A imagem tradicional do bom velinho na cultura popular é a de um homem, idoso, obeso e branco. Nos últimos anos, no entanto, uma série de questões sobre representatividade vem sendo levantadas no mundo natalino. A mais importante delas pode ser resumida com uma simples pergunta – pode o Papai Noel ser negro?

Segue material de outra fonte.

-- pv_equiv track=rewrite | github.com/dmg210/GKFlasher | ecu.py | calculate_key
-- ===== SOURCE A (Python) =====
-- def calculate_key(concat11_seed):
--     key = 0
--     index = 0
--
--     while index < 0x10:
--         if (concat11_seed & (1 << (index & 0x1f))) != 0:
--             key = key ^ 0xffff << (index & 0x1f)
--         index += 1
--
--     return key
-- ===== SOURCE B (Python) =====
-- def calculate_key(concat11_seed):
--     key = 0
--     for i in range(16):
--         key = (key << 1) ^ (0xffff if (concat11_seed >> (15 - i)) & 1 else 0)
--     return key
-- ===== Notes on version B (the rewrite author's own statement) =====
-- stated objective: alternative
-- what changed: B builds the key MSB-first with a shift-and-xor (Horner) accumulator over the seed's low sixteen bits, shifting the accumulator each step and XORing in the constant mask when the current bit is set, instead of A's LSB-first loop that XORs the fixed mask shifted by each set bit position.
import Mathlib
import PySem

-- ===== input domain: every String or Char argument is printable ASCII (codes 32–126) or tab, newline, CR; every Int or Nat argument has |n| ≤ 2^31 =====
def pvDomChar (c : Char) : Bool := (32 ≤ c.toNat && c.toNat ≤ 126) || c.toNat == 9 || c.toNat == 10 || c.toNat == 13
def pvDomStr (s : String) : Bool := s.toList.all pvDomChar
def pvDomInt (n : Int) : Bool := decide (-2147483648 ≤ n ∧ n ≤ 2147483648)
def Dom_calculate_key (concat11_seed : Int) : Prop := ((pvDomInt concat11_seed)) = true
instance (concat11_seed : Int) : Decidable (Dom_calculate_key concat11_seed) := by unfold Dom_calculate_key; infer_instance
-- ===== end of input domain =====

-- B replaces A's LSB-first "XOR a fixed 0xffff mask shifted by each set seed-bit position" loop by an
-- MSB-first shift-and-xor (Horner) accumulator; same cost, different decomposition (objective: alternative).

-- ===== PORT A =====
-- 'index = 0; while index < 0x10: …; index += 1' is a fold over the index range 0..15
def calculate_key (concat11_seed : Int) : Int :=
  (List.range 16).foldl
    (fun (key : Int) (index : Nat) =>
      if PySem.Int.band concat11_seed (((1 <<< (index &&& 0x1f) : Nat) : Int)) ≠ 0
      then PySem.Int.bxor key (((0xffff <<< (index &&& 0x1f) : Nat) : Int))
      else key) 0

-- ===== PORT B =====
def calculate_key_alt (concat11_seed : Int) : Int :=
  (List.range 16).foldl
    (fun (key : Int) (i : Nat) =>
      PySem.Int.bxor (key <<< 1)
        (if PySem.Int.band (concat11_seed >>> (15 - i)) 1 ≠ 0 then 0xffff else 0)) 0

-- ===== PRECONDITION & SPEC =====
def Spec_calculate_key (concat11_seed : Int) (out : Int) : Prop := out = calculate_key_alt concat11_seed
instance (concat11_seed : Int) (out : Int) : Decidable (Spec_calculate_key concat11_seed out) := by unfold Spec_calculate_key; infer_instance

-- ===== CLAIM (what is proved, stated in full; the proofs are below) =====
def Claim_equal_calculate_key : Prop := ∀ (concat11_seed : Int), Dom_calculate_key concat11_seed → Spec_calculate_key concat11_seed (calculate_key concat11_seed)

-- ===== LEMMAS AND PROOFS =====

/-- Bit `j` of `s` in Python's infinite two's complement. -/
def pvBit (s : Int) (j : Nat) : Bool := if 0 ≤ s then s.toNat.testBit j else !((-s - 1).toNat.testBit j)

def pvStepA (b : Nat → Bool) (k i : Nat) : Nat := if b i then k ^^^ (65535 <<< i) else k

def pvHorner (b : Nat → Bool) (a : Nat) : Nat → Nat
  | 0 => a
  | n + 1 => pvHorner b ((a <<< 1) ^^^ cond (b n) 65535 0) n

theorem pv_shiftLeft_xor (x y n : Nat) : (x ^^^ y) <<< n = (x <<< n) ^^^ (y <<< n) := by
  apply Nat.eq_of_testBit_eq
  intro i
  simp only [Nat.testBit_shiftLeft, Nat.testBit_xor]
  cases h : decide (i ≥ n) <;> simp

theorem pv_shiftLeft_one_shift (a n : Nat) : (a <<< 1) <<< n = a <<< (n + 1) := by
  simp [Nat.shiftLeft_eq, pow_succ]; ring

theorem pv_cond_shift (c : Bool) (n : Nat) :
    (cond c 65535 0 : Nat) <<< n = cond c ((65535 : Nat) <<< n) 0 := by
  cases c <;> simp

theorem pv_stepA_as_xor (b : Nat → Bool) (k i : Nat) :
    pvStepA b k i = k ^^^ cond (b i) ((65535 : Nat) <<< i) 0 := by
  unfold pvStepA; cases b i <;> simp

/-- Horner accumulation = shifted accumulator XOR the masked sum over the low `n` bits. -/
theorem pv_horner_eq (b : Nat → Bool) :
    ∀ n a, pvHorner b a n = (a <<< n) ^^^ (List.range n).foldl (pvStepA b) 0 := by
  intro n
  induction n with
  | zero => intro a; simp [pvHorner]
  | succ n ih =>
    intro a
    have hr : (List.range (n + 1)).foldl (pvStepA b) 0
        = ((List.range n).foldl (pvStepA b) 0) ^^^ cond (b n) ((65535 : Nat) <<< n) 0 := by
      rw [List.range_succ, List.foldl_append]
      simp [pv_stepA_as_xor]
    rw [hr]
    show pvHorner b ((a <<< 1) ^^^ cond (b n) 65535 0) n = _
    rw [ih, pv_shiftLeft_xor, pv_shiftLeft_one_shift, pv_cond_shift]
    simp [Nat.xor_comm, Nat.xor_left_comm]

/-- The MSB-first fold over `range m` is the Horner recursion. -/
theorem pv_fold_horner (b : Nat → Bool) :
    ∀ m a, (List.range m).foldl (fun k i => (k <<< 1) ^^^ cond (b (m - 1 - i)) 65535 0) a
      = pvHorner b a m := by
  intro m
  induction m with
  | zero => intro a; simp [pvHorner]
  | succ m ih =>
    intro a
    rw [List.range_succ_eq_map]
    simp only [List.foldl_cons, List.foldl_map]
    have h1 : m + 1 - 1 - 0 = m := by omega
    rw [h1]
    have h2 : (fun (k i : Nat) => (k <<< 1) ^^^ cond (b (m + 1 - 1 - (i + 1))) 65535 0)
        = (fun (k i : Nat) => (k <<< 1) ^^^ cond (b (m - 1 - i)) 65535 0) := by
      funext k i
      have h3 : m + 1 - 1 - (i + 1) = m - 1 - i := by omega
      rw [h3]
    rw [h2, ih]
    rfl

/-- Lift an `Int`-valued fold along a `Nat`-valued one through the cast. -/
theorem pv_lift_foldl (fI : Int → Nat → Int) (fN : Nat → Nat → Nat)
    (h : ∀ (K : Nat) (i : Nat), fI (↑K) i = ↑(fN K i)) :
    ∀ (l : List Nat) (K : Nat), List.foldl fI (↑K) l = ↑(List.foldl fN K l) := by
  intro l
  induction l with
  | nil => intro K; rfl
  | cons a t ih => intro K; simp only [List.foldl_cons, h]; exact ih _

theorem pv_testBit_mod (n j : Nat) : n.testBit j = true ↔ (n >>> j) % 2 = 1 := by
  simp [Nat.testBit, Nat.and_comm, Nat.and_one_is_mod]

theorem pv_band_two_pow (s : Int) (j : Nat) :
    (PySem.Int.band s (((1 <<< j : Nat) : Int)) ≠ 0) ↔ pvBit s j = true := by
  rw [Nat.one_shiftLeft]
  have hb : (0 : Int) ≤ ((2 ^ j : Nat) : Int) := by positivity
  unfold PySem.Int.band pvBit
  by_cases hs : (0 : Int) ≤ s
  · simp only [hs, hb, if_true, Int.toNat_natCast]
    rw [Nat.and_two_pow]
    cases h : s.toNat.testBit j <;> simp [h]
  · simp only [hs, hb, if_true, if_false, Int.toNat_natCast]
    rw [Nat.two_pow_and]
    cases h : (-s - 1).toNat.testBit j <;> simp [h]

theorem pv_band_one_shift (s : Int) (j : Nat) :
    (PySem.Int.band (s >>> j) 1 ≠ 0) ↔ pvBit s j = true := by
  cases s with
  | ofNat n =>
    have hsr : (Int.ofNat n) >>> j = Int.ofNat (n >>> j) := rfl
    rw [hsr]
    unfold PySem.Int.band pvBit
    have h0 : (0 : Int) ≤ Int.ofNat (n >>> j) := Int.natCast_nonneg _
    have h0' : (0 : Int) ≤ Int.ofNat n := Int.natCast_nonneg _
    simp only [h0, h0', if_true, (by norm_num : (0 : Int) ≤ 1), Int.toNat_one]
    have hto : (Int.ofNat (n >>> j)).toNat = n >>> j := rfl
    have hto' : (Int.ofNat n).toNat = n := rfl
    rw [hto, hto', Nat.and_one_is_mod, pv_testBit_mod]
    omega
  | negSucc m =>
    have hsr : (Int.negSucc m) >>> j = Int.negSucc (m >>> j) := rfl
    rw [hsr]
    unfold PySem.Int.band pvBit
    have hneg : ¬ (0 : Int) ≤ Int.negSucc (m >>> j) := of_decide_eq_false rfl
    have hneg' : ¬ (0 : Int) ≤ Int.negSucc m := of_decide_eq_false rfl
    simp only [hneg, hneg', if_true, if_false, (by norm_num : (0 : Int) ≤ 1), Int.toNat_one]
    have hm : (-(Int.negSucc (m >>> j)) - 1).toNat = m >>> j := by
      rw [Int.neg_negSucc]; omega
    have hm' : (-(Int.negSucc m) - 1).toNat = m := by
      rw [Int.neg_negSucc]; omega
    rw [hm, hm', Nat.and_comm, Nat.and_one_is_mod]
    have h := pv_testBit_mod m j
    cases hbit : m.testBit j <;> simp only [hbit] at h ⊢
    · have h2 : ¬ (m >>> j % 2 = 1) := fun hc => Bool.false_ne_true (h.mpr hc)
      simp only [Bool.not_false, ne_eq, Nat.cast_eq_zero, iff_true]
      omega
    · have h2 : m >>> j % 2 = 1 := h.mp trivial
      simp only [Bool.not_true, Nat.cast_eq_zero, ne_eq]
      simp [h2]

theorem pv_mask_id (i : Nat) (hi : i < 16) : i &&& 31 = i := by
  have h : i &&& 31 = i % 32 := by
    have h5 := Nat.and_two_pow_sub_one_eq_mod i 5
    norm_num at h5
    exact h5
  rw [h, Nat.mod_eq_of_lt (by omega)]

theorem pv_portA_nat (s : Int) :
    calculate_key s = ↑((List.range 16).foldl (fun k i => pvStepA (pvBit s) k (i &&& 31)) 0) := by
  unfold calculate_key
  have hstep : ∀ (K : Nat) (i : Nat),
      (if PySem.Int.band s (((1 <<< (i &&& 0x1f) : Nat) : Int)) ≠ 0
       then PySem.Int.bxor (↑K) (((0xffff <<< (i &&& 0x1f) : Nat) : Int))
       else (↑K : Int))
      = ↑(pvStepA (pvBit s) K (i &&& 31)) := by
    intro K i
    unfold pvStepA
    by_cases hc : PySem.Int.band s (((1 <<< (i &&& 0x1f) : Nat) : Int)) ≠ 0
    · rw [if_pos hc, if_pos ((pv_band_two_pow s (i &&& 31)).mp hc), PySem.Int.bxor_natCast]
    · rw [if_neg hc, if_neg (fun hbit => hc ((pv_band_two_pow s (i &&& 31)).mpr hbit))]
  exact pv_lift_foldl _ _ hstep (List.range 16) 0

theorem pv_portB_nat (s : Int) :
    calculate_key_alt s
      = ↑((List.range 16).foldl (fun k i => (k <<< 1) ^^^ cond (pvBit s (15 - i)) 65535 0) 0) := by
  unfold calculate_key_alt
  have hstep : ∀ (K : Nat) (i : Nat),
      (PySem.Int.bxor ((↑K : Int) <<< 1)
        (if PySem.Int.band (s >>> (15 - i)) 1 ≠ 0 then 0xffff else 0))
      = ↑((K <<< 1) ^^^ cond (pvBit s (15 - i)) 65535 0) := by
    intro K i
    have hsh : ((↑K : Int)) <<< 1 = ((K <<< 1 : Nat) : Int) := by
      rfl
    have harg : (if PySem.Int.band (s >>> (15 - i)) 1 ≠ 0 then (0xffff : Int) else 0)
        = ((cond (pvBit s (15 - i)) 65535 0 : Nat) : Int) := by
      by_cases hc : PySem.Int.band (s >>> (15 - i)) 1 ≠ 0
      · rw [if_pos hc, (pv_band_one_shift s (15 - i)).mp hc]
        norm_num
      · have hbf : pvBit s (15 - i) = false := by
          cases hb : pvBit s (15 - i)
          · rfl
          · exact absurd ((pv_band_one_shift s (15 - i)).mpr hb) hc
        rw [if_neg hc, hbf]
        norm_num
    rw [hsh, harg, PySem.Int.bxor_natCast]
  exact pv_lift_foldl _ _ hstep (List.range 16) 0

theorem pv_nat_sides_eq (b : Nat → Bool) :
    (List.range 16).foldl (fun k i => (k <<< 1) ^^^ cond (b (15 - i)) 65535 0) 0
      = (List.range 16).foldl (fun k i => pvStepA b k (i &&& 31)) 0 := by
  have hfun : (fun (k i : Nat) => (k <<< 1) ^^^ cond (b (16 - 1 - i)) 65535 0)
      = (fun (k i : Nat) => (k <<< 1) ^^^ cond (b (15 - i)) 65535 0) := by
    funext k i
    norm_num
  have hB : (List.range 16).foldl (fun k i => (k <<< 1) ^^^ cond (b (15 - i)) 65535 0) 0
      = pvHorner b 0 16 := by
    rw [← hfun]
    exact pv_fold_horner b 16 0
  have hA : (List.range 16).foldl (fun k i => pvStepA b k (i &&& 31)) 0
      = (List.range 16).foldl (pvStepA b) 0 := by
    apply PySem.List.foldl_congr_mem
    intro k i hi
    rw [pv_mask_id i (List.mem_range.mp hi)]
  rw [hB, hA, pv_horner_eq b 16 0]
  simp

-- ===== VERDICT (by name: the statement is the Claim_ definition above) =====
theorem calculate_key_spec : Claim_equal_calculate_key := by
  intro s _
  unfold Spec_calculate_key
  rw [pv_portA_nat, pv_portB_nat, pv_nat_sides_eq]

Nos Estados Unidos, o debate ganhou proporções nacionais em 2013 quando uma apresentadora de um programa conservador de TV afirmou que Santa Claus sempre foi branco. A fala gerou revolta em parte do público americano, mas houveram aqueles que defenderam a jornalista.
O tema continuou a ser debatido nos EUA, mas parece não encontrar tanta resistência quanto no começo da década. Em 2021, a Disney passou a incluir Papais Noéis negros nas celebrações natalinas em seus parques. À CNN, um porta-voz da companhia afirmou que a figura de Santa Claus é representada de várias maneiras em diversos lugares e que eles buscam refletir essa diversidade em seus parques.
Em 2019, a Globo exibiu um especial de Natal com o primeiro Papai Noel negro da TV brasileira. Em entrevista ao Gshow, o ator Milton Gonçalves afirmou: “Estar aqui fazendo este personagem é uma batalha de séculos, uma emoção muito grande. Quando era menino, eu não tinha essa referência.”
A discussão sobre a cor do Papai Noel busca trazer mais representatividade para uma figura tão querida no imaginário popular. Se mais da metade da população brasileira é negra, é tão absurdo pensar em um bom velhinho negro?